BANDUNG – Sektor pariwisata Kota Bandung kembali menunjukkan geliat positif. Data terbaru dari Badan Pusat Statistik (BPS) mencatat tingkat hunian hotel di Bandung pada Desember 2025 mencapai 64,14 persen.
Angka ini naik 5,28 poin dibandingkan bulan sebelumnya, menandakan tingginya mobilitas wisatawan di penghujung tahun.
Kenaikan tersebut terjadi merata di berbagai jenis hotel. Hotel berbintang mencatat tingkat hunian 69,64 persen, sementara hotel non-bintang berada di angka 43,99 persen.
Pertumbuhan ini memperlihatkan bahwa minat wisatawan untuk berkunjung ke Bandung tetap tinggi, baik untuk liburan keluarga maupun perjalanan singkat. Wali Kota Bandung, Muhammad Farhan, menyambut baik capaian tersebut.
“Data BPS menunjukkan bahwa okupansi hotel di Bandung terus meningkat. Ini bukan hanya angka, tetapi gambaran nyata bahwa Bandung tetap menjadi destinasi favorit dan aktivitas ekonomi kota terus bergerak,” ujarnya pada Selasa, 3 Februari 2026.
Selain hotel yang semakin ramai, jumlah perjalanan wisatawan nusantara (wisnus) ke Bandung sepanjang 2025 juga melonjak. BPS mencatat total perjalanan wisnus naik 23,18 persen, dari 19,69 juta perjalanan pada 2024 menjadi 24,25 juta perjalanan pada 2025.
Mayoritas wisatawan datang dari luar provinsi, menegaskan daya tarik Bandung sebagai destinasi wisata nasional. Dalam peta pariwisata Jawa Barat, Bandung menempati posisi kedua sebagai tujuan utama wisnus dengan kontribusi 11,45 persen, hanya kalah dari Kabupaten Bogor yang mencapai 15,04 persen.
Farhan menilai pencapaian ini sebagai hasil kerja bersama berbagai pihak, mulai dari penyelenggaraan event kota, pengembangan destinasi, hingga promosi ekonomi kreatif.
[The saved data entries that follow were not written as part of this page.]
-- pv_equiv track=rewrite | github.com/tuxikus/aoc-solutions | 2025/01/main.py | turn_left
-- ===== SOURCE A (Python) =====
-- def turn_left(value, amount):
--     click = 0
--     for i in range(0, amount):
--         value -= 1
--         if value == 0:
--             click += 1
--         if value < 0:
--             value = 99
--
--     if value == 0:
--         click -=1
--
--     return value, click
-- ===== SOURCE B (Python) =====
-- def turn_left(value, amount):
--     if amount <= 0:
--         final, click = value, 0
--     elif value > amount:
--         final, click = value - amount, 0
--     else:
--         start = value if value >= 1 else 100
--         final = (start - amount) % 100
--         click = (amount - start) // 100 + 1
--     if final == 0:
--         click -= 1
--     return final, click
-- ===== Notes on version B (the rewrite author's own statement) =====
-- stated objective: faster
-- what changed: Replaces A's per-step countdown loop over range(amount) with a closed-form computation: the final dial value via modular arithmetic ((start - amount) % 100, with start = value if value >= 1 else 100) and the click count via floor division ((amount - start) // 100 + 1), keeping A's final zero-adjustment.
import Mathlib
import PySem

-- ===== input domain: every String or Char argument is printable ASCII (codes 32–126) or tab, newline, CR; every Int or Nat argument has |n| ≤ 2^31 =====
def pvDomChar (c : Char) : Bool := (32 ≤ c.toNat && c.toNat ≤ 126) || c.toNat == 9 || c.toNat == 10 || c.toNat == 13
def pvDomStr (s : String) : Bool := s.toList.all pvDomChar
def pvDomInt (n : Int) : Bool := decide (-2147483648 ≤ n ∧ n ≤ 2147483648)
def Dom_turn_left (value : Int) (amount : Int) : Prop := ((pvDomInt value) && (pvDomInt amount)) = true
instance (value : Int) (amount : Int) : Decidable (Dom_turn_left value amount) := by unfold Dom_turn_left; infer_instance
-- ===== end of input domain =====

-- B replaces A's O(amount) step-by-step countdown loop with O(1) closed-form modular arithmetic (objective: faster, asymptotic).

-- ===== PORT A =====
-- loop body of A's for-loop (value -= 1; click on 0; wrap below 0 to 99)
def turnStep (s : Int × Int) : Int × Int :=
  let v := s.1 - 1
  let c := if v = 0 then s.2 + 1 else s.2
  (if v < 0 then 99 else v, c)

def turn_left (value : Int) (amount : Int) : Int × Int :=
  let s := (PySem.List.pyRange 0 amount 1).foldl (fun s _ => turnStep s) (value, 0)
  let click := if s.1 = 0 then s.2 - 1 else s.2
  (s.1, click)

-- ===== PORT B =====
def turn_left_alt (value : Int) (amount : Int) : Int × Int :=
  let p : Int × Int :=
    if amount ≤ 0 then (value, 0)
    else if value > amount then (value - amount, 0)
    else
      let start := if 1 ≤ value then value else 100
      (PySem.Int.mod (start - amount) 100, PySem.Int.floordiv (amount - start) 100 + 1)
  let click := if p.1 = 0 then p.2 - 1 else p.2
  (p.1, click)

-- ===== PRECONDITION & SPEC =====
def Spec_turn_left (value : Int) (amount : Int) (out : Int × Int) : Prop := out = turn_left_alt value amount
instance (value : Int) (amount : Int) (out : Int × Int) : Decidable (Spec_turn_left value amount out) := by unfold Spec_turn_left; infer_instance

-- ===== CLAIM (what is proved, stated in full; the proofs are below) =====
def Claim_equal_turn_left : Prop := ∀ (value : Int) (amount : Int), Dom_turn_left value amount → Spec_turn_left value amount (turn_left value amount)

-- ===== LEMMAS AND PROOFS =====

-- the element-ignoring foldl is an iterate
lemma foldl_turnStep_iterate (l : List Int) (init : Int × Int) :
    l.foldl (fun s _ => turnStep s) init = turnStep^[l.length] init := by
  induction l generalizing init with
  | nil => rfl
  | cons x xs ih => simp [List.foldl_cons, ih, Function.iterate_succ_apply]

-- closed form of the loop state after n ≥ 1 iterations
lemma iter_turnStep_closed : ∀ (n : Nat) (v : Int), 1 ≤ n →
    turnStep^[n] (v, 0) =
      if 1 ≤ v ∧ (n : Int) < v then (v - n, 0)
      else (((if 1 ≤ v then v else 100) - n) % 100,
            ((n : Int) - (if 1 ≤ v then v else 100)) / 100 + 1) := by
  intro n
  induction n with
  | zero => intro v h; omega
  | succ m ih =>
    intro v _
    rcases Nat.eq_zero_or_pos m with hm | hm
    · subst hm
      rw [Function.iterate_succ_apply', Function.iterate_zero_apply]
      simp only [turnStep]
      split_ifs <;> simp only [Prod.mk.injEq] <;> push_cast at * <;> constructor <;> omega
    · rw [Function.iterate_succ_apply', ih v hm]
      split_ifs with h1 <;> simp only [turnStep] <;>
        split_ifs <;> simp only [Prod.mk.injEq] <;> push_cast at * <;> constructor <;> omega

theorem turn_left_spec : Claim_equal_turn_left := by
  intro value amount _
  unfold Spec_turn_left turn_left turn_left_alt
  by_cases h : amount ≤ 0
  · have h0 : (amount - 0).toNat = 0 := by omega
    have hr : PySem.List.pyRange 0 amount 1 = [] := by
      rw [PySem.List.pyRange_one, h0]; rfl
    simp [hr, h]
  · have hlen : (PySem.List.pyRange 0 amount 1).length = amount.toNat :=
      by simp [PySem.List.length_pyRange_one]
    have hn : 1 ≤ amount.toNat := by omega
    have h' : 0 < amount := by omega
    have hcast : ((amount.toNat : Int)) = amount := Int.toNat_of_nonneg (by omega)
    rw [foldl_turnStep_iterate, hlen, iter_turnStep_closed _ _ hn, hcast]
    simp only [PySem.Int.mod_eq_emod_of_pos (by norm_num : (0:Int) < 100), PySem.Int.floordiv_eq_ediv_of_pos (by norm_num : (0:Int) < 100)]
    have hA : ¬ amount ≤ 0 := by omega
    by_cases hv : 1 ≤ value ∧ amount < value
    · simp only [if_pos hv, if_neg hA, if_pos (by omega : value > amount)]
    · have hvb : ¬ value > amount := by omega
      simp [hA, hvb]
“Peningkatan kunjungan ini adalah hasil kolaborasi berbagai pihak, mulai dari penguatan event kota, pengembangan destinasi wisata, hingga promosi ekonomi kreatif. Dampaknya dirasakan langsung oleh pelaku usaha, UMKM, dan tenaga kerja,” kata Farhan.
Ke depan, Pemkot Bandung berkomitmen mendorong pariwisata berkelanjutan. Fokusnya bukan hanya pada jumlah kunjungan, tetapi juga kualitas layanan, kenyamanan wisatawan, serta pemerataan manfaat ekonomi bagi masyarakat.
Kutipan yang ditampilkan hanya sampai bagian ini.